▶ Aim of the task: For the material that follows, list every line containing the word "using".

▶ Record set:

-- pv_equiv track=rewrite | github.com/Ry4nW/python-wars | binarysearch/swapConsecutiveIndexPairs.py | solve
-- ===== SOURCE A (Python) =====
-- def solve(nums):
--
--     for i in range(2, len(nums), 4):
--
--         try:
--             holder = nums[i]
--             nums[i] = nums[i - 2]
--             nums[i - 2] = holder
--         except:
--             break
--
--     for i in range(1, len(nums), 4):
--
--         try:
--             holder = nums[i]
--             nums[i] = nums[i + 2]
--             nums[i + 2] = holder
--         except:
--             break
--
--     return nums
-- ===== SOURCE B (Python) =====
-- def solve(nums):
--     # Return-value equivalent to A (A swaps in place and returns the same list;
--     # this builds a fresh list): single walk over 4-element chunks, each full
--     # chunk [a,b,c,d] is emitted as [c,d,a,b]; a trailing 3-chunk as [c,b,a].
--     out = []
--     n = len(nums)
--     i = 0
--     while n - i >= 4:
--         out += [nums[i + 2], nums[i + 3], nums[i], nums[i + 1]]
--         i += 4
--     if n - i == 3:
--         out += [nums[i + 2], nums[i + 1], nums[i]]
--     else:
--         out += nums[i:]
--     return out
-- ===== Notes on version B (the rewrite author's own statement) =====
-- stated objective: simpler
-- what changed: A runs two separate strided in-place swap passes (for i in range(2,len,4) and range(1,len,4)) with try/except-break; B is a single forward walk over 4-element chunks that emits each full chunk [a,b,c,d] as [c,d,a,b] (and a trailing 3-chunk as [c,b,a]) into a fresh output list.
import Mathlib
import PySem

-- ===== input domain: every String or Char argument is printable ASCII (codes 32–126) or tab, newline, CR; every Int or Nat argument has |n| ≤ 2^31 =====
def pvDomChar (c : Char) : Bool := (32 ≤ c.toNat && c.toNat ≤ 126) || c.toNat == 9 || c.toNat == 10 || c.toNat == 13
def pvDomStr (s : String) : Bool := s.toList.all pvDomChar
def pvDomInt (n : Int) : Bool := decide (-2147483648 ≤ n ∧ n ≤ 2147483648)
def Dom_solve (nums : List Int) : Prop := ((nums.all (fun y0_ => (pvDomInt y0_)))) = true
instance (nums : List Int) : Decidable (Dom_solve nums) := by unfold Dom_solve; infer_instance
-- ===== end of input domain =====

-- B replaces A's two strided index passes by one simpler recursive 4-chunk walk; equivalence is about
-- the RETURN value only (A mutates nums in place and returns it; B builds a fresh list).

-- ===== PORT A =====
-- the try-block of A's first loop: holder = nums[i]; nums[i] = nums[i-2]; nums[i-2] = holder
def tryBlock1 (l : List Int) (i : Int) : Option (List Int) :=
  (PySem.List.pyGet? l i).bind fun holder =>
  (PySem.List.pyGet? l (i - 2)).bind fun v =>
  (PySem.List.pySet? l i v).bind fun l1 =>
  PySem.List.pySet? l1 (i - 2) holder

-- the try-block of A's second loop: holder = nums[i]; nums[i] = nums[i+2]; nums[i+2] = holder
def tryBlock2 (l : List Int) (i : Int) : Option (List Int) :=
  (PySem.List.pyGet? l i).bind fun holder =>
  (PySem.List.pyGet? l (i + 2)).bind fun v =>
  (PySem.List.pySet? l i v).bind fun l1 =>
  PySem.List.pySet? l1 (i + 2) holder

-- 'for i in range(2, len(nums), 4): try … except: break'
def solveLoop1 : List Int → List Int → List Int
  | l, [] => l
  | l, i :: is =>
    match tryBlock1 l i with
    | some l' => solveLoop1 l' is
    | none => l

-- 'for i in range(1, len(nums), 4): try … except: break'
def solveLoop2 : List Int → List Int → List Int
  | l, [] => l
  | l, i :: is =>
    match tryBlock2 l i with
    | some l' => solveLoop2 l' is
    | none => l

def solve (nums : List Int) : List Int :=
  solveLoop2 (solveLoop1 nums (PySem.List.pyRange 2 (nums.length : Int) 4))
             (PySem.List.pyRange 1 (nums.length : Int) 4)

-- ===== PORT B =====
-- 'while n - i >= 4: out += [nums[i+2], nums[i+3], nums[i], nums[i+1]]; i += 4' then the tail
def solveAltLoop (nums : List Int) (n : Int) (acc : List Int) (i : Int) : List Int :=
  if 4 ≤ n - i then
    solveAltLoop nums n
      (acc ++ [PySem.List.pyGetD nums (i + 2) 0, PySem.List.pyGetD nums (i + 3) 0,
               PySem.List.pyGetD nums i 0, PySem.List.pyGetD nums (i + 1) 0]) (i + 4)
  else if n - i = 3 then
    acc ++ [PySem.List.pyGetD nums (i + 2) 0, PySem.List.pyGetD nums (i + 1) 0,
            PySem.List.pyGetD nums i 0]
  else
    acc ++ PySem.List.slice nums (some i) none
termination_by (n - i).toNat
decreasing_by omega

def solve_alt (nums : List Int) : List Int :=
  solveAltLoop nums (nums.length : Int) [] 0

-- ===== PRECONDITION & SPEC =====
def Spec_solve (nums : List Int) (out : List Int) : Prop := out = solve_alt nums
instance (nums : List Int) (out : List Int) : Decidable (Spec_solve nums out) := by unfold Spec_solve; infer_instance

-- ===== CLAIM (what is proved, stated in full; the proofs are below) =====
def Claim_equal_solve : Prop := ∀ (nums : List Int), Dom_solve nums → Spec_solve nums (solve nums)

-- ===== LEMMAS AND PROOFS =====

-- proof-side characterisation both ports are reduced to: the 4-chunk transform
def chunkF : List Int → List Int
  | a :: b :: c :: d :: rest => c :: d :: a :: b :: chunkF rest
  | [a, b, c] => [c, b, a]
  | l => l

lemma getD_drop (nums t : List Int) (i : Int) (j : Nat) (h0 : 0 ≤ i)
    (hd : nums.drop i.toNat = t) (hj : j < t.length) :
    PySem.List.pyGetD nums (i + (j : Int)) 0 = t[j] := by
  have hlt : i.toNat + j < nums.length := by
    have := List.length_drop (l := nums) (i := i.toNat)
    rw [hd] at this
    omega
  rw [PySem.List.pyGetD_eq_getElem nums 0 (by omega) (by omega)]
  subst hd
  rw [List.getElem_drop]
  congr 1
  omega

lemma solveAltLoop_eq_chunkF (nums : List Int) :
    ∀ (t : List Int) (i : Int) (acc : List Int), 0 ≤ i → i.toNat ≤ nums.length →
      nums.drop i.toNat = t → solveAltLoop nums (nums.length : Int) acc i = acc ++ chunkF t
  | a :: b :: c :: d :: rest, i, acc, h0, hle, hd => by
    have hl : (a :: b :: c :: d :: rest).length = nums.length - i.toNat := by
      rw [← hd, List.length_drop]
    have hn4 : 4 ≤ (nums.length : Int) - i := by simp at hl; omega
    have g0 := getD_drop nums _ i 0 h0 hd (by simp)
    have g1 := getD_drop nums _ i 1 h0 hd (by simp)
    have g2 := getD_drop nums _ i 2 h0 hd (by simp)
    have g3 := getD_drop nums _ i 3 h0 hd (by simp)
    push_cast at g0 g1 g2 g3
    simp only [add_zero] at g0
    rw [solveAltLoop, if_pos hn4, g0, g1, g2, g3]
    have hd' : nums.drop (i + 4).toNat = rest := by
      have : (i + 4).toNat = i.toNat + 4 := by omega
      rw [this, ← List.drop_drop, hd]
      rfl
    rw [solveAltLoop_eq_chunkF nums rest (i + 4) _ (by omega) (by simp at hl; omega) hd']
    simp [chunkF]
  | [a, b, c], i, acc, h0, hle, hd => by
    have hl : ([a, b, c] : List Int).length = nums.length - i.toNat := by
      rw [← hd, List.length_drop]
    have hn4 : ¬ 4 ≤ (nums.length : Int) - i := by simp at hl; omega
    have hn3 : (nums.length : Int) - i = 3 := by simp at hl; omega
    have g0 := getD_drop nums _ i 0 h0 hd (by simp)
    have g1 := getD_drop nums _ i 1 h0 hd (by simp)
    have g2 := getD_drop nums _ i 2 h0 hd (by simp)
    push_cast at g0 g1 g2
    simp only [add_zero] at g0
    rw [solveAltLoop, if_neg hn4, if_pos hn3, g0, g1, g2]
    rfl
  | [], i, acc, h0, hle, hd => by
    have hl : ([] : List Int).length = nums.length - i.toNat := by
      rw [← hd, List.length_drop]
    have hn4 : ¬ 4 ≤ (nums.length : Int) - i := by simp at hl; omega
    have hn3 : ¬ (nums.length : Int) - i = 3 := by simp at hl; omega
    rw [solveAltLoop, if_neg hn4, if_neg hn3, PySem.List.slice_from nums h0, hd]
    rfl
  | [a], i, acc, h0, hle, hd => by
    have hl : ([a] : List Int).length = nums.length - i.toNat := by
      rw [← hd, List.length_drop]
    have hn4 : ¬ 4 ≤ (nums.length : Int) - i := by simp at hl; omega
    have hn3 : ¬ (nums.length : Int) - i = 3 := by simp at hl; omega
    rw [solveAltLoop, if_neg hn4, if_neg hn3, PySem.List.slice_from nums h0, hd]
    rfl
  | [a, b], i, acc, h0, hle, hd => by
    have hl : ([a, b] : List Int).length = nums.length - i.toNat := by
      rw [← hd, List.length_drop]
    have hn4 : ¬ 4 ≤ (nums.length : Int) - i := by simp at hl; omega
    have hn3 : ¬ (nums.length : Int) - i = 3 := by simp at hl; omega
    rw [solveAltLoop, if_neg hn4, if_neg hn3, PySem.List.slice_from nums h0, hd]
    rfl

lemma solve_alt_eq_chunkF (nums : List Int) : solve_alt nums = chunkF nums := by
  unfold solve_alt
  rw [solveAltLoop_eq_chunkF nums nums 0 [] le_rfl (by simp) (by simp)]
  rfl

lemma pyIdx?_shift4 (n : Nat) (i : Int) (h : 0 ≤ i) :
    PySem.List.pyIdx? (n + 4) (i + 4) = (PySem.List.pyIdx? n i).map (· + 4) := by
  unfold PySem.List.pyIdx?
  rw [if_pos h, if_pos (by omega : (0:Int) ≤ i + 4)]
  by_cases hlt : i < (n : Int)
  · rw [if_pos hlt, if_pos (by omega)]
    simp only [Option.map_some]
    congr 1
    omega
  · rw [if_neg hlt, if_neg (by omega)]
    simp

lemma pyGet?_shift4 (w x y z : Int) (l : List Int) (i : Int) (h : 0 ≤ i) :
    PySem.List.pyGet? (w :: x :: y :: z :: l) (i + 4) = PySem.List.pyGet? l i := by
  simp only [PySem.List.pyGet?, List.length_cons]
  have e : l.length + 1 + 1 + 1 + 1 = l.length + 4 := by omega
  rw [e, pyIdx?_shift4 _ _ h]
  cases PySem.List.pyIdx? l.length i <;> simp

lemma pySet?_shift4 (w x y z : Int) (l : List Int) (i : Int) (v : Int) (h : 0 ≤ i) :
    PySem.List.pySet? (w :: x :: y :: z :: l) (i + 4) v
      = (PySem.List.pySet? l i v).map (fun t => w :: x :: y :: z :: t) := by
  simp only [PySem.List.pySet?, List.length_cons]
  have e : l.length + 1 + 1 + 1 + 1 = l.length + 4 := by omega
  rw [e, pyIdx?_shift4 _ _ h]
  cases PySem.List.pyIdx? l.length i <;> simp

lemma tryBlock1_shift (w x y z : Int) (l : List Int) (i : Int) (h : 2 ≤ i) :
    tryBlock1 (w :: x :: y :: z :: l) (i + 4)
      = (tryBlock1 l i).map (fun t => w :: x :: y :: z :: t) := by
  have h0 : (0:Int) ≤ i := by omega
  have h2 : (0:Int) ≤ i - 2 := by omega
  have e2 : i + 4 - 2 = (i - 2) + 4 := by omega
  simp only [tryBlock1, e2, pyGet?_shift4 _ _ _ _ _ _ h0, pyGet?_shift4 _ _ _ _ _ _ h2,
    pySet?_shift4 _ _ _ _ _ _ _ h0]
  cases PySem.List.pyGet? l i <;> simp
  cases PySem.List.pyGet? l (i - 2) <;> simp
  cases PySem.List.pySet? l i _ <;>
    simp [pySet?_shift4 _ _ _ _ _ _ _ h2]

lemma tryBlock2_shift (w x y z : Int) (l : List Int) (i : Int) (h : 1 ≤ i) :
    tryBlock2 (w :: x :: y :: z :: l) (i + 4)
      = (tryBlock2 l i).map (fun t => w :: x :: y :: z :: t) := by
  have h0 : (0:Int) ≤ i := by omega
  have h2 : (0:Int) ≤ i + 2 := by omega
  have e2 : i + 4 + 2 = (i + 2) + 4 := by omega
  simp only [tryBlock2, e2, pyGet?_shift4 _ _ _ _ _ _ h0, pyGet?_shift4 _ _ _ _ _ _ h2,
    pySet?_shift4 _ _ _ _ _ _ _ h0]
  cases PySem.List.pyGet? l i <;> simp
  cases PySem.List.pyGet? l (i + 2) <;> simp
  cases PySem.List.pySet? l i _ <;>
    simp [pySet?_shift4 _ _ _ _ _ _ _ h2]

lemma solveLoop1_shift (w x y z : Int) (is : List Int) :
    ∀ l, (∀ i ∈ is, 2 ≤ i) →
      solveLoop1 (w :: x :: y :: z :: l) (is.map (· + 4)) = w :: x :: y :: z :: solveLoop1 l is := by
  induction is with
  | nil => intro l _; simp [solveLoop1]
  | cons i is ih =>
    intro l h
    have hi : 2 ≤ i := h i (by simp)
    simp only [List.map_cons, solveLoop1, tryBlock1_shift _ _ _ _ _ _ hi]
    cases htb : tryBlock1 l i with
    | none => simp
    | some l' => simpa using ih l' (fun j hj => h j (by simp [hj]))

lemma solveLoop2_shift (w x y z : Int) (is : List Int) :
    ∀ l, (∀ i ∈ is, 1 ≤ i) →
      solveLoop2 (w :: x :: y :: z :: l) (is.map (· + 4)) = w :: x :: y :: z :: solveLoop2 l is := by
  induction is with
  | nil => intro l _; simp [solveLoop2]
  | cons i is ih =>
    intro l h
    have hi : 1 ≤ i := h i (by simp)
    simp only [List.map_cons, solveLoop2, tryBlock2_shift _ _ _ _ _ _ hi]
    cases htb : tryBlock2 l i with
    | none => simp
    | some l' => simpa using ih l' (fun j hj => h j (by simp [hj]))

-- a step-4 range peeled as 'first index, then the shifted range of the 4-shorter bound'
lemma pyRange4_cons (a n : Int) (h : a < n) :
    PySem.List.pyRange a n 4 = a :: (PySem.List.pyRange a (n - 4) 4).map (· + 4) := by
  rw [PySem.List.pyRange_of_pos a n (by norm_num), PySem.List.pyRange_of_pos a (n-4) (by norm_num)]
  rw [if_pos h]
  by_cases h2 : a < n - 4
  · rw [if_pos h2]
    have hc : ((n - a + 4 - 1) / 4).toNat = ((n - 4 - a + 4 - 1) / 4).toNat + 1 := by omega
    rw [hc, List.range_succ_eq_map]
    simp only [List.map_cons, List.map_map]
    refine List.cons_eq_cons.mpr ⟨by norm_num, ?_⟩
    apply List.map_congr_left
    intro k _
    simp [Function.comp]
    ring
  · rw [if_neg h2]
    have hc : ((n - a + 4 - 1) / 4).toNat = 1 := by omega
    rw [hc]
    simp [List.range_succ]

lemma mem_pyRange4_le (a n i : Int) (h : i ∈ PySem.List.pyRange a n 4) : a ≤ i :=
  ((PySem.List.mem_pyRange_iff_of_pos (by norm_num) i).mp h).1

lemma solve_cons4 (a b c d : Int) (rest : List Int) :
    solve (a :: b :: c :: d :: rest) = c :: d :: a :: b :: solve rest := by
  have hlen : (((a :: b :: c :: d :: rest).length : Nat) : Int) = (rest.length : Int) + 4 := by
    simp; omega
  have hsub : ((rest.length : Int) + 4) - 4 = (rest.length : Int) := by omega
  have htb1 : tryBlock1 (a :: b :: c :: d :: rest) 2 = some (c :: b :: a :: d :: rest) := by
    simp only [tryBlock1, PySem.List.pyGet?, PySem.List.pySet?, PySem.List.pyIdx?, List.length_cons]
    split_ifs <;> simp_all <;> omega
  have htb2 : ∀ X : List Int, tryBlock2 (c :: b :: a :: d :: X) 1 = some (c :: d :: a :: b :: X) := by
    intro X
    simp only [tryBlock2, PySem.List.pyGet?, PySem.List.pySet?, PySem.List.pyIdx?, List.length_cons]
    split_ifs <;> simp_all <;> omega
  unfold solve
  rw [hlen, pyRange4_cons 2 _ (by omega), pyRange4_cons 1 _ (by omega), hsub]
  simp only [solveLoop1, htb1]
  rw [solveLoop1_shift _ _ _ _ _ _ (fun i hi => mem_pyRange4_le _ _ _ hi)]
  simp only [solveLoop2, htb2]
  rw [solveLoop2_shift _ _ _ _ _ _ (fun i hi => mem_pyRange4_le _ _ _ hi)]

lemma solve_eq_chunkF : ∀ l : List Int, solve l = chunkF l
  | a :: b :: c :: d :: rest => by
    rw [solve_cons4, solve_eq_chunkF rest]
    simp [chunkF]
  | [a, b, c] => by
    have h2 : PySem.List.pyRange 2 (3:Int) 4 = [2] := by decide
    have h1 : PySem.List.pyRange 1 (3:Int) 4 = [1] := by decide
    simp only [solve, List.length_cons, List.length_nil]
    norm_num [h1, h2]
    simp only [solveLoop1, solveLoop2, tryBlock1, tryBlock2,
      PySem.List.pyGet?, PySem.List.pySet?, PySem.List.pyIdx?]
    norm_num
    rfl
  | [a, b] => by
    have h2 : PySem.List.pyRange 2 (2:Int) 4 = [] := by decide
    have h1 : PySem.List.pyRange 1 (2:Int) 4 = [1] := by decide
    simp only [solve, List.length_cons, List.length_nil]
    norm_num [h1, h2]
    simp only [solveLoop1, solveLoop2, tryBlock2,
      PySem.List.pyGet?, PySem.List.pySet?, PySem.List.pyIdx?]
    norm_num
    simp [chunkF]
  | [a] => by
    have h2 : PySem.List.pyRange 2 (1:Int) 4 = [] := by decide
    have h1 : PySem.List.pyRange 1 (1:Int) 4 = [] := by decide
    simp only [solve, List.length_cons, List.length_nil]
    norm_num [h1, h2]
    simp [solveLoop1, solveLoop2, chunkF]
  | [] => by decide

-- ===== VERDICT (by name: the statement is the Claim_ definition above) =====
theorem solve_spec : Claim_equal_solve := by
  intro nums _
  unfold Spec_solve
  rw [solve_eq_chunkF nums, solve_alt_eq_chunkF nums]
---
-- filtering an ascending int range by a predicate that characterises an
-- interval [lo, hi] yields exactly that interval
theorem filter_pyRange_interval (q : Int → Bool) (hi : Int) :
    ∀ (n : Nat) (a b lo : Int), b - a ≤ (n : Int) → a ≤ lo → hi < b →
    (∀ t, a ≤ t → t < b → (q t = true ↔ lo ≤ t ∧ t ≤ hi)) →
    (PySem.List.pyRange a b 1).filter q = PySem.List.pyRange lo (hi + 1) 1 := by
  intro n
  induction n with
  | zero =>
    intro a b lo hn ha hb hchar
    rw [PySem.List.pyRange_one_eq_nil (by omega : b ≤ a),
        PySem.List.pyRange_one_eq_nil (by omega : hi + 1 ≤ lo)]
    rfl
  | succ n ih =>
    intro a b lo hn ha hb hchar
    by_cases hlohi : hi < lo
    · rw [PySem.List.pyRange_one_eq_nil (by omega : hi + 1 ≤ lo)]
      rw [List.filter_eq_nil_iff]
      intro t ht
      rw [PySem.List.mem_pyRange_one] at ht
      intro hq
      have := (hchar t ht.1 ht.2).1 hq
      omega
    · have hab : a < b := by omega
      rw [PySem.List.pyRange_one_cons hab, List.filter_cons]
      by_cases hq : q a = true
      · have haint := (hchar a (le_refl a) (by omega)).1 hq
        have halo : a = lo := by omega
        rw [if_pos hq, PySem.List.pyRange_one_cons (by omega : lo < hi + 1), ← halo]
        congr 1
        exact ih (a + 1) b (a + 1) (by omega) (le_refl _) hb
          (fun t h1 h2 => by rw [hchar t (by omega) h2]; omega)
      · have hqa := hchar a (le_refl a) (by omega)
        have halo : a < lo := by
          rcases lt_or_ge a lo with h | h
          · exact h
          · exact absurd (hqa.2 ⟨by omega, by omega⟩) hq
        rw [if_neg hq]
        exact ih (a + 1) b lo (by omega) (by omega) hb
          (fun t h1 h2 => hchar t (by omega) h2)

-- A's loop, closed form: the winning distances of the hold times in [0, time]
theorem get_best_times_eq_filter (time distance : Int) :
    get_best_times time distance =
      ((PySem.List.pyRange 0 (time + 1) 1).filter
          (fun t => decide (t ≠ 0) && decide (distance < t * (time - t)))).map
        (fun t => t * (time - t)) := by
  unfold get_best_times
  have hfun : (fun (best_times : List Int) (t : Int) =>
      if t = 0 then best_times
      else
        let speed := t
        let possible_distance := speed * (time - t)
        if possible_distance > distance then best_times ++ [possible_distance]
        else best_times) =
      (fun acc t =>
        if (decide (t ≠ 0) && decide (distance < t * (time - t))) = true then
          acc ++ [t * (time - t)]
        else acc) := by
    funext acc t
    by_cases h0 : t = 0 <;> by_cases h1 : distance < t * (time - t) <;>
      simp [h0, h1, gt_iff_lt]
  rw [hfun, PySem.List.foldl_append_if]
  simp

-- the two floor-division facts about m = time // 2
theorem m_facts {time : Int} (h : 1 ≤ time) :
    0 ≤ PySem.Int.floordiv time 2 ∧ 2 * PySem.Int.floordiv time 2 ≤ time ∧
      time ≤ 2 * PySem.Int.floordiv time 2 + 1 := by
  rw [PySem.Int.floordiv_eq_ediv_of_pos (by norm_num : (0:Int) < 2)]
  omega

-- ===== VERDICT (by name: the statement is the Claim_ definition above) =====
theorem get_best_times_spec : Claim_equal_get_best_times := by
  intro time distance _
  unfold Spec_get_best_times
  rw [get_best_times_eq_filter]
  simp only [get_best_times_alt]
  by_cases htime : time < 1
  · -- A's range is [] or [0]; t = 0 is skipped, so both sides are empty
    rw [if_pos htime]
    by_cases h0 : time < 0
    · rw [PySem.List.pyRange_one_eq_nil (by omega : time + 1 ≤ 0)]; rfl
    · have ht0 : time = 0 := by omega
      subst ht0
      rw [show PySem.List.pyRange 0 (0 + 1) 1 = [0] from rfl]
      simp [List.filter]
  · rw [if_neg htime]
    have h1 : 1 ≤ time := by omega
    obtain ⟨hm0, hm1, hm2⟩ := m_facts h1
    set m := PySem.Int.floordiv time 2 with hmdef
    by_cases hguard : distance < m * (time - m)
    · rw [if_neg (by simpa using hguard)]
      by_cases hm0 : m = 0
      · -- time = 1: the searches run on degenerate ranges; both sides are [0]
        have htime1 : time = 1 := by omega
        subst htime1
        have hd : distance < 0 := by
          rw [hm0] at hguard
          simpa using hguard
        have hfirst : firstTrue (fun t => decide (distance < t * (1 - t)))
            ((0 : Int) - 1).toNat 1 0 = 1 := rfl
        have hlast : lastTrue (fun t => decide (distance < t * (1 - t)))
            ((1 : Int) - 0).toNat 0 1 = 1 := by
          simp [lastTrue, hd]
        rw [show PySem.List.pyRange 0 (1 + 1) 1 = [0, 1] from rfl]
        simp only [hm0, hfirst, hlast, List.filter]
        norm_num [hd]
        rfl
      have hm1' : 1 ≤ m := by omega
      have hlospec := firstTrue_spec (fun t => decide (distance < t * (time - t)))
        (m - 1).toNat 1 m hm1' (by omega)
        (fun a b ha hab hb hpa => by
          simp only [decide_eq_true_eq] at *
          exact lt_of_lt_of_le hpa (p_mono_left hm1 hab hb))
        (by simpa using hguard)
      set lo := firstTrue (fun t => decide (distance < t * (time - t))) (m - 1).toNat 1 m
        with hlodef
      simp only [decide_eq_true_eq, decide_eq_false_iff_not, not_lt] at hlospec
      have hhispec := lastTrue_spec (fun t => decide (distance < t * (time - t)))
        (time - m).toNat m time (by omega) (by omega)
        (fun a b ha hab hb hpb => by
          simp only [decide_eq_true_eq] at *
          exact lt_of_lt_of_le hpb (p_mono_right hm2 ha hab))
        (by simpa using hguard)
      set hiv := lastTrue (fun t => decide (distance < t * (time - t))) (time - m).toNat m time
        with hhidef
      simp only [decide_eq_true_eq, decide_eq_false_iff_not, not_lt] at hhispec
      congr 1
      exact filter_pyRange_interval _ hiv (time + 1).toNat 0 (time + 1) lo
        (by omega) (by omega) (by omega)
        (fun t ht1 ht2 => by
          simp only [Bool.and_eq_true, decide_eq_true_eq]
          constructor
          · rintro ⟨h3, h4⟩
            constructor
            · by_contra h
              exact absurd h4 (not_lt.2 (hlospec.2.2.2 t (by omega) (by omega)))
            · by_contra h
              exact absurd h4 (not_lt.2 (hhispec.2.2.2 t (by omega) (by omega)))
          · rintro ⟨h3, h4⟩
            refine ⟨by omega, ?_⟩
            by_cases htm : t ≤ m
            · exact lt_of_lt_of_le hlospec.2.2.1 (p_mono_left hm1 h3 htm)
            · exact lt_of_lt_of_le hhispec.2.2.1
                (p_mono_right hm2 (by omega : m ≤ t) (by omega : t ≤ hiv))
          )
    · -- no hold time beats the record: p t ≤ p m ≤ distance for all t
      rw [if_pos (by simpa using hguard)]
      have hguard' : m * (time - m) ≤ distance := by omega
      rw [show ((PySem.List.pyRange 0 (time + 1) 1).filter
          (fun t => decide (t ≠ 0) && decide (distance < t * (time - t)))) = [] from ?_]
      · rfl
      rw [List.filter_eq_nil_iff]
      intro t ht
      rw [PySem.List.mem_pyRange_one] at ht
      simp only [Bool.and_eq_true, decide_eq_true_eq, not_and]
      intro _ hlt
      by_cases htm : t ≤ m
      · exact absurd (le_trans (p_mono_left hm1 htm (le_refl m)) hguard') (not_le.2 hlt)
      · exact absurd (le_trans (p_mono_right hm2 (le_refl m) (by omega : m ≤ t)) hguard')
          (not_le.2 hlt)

▶ Finished exercise:
    | some l' => simpa using ih l' (fun j hj => h j (by simp [hj]))
    | some l' => simpa using ih l' (fun j hj => h j (by simp [hj]))
    · rw [if_neg (by simpa using hguard)]
          simpa using hguard
        (by simpa using hguard)
        (by simpa using hguard)
      rw [if_pos (by simpa using hguard)]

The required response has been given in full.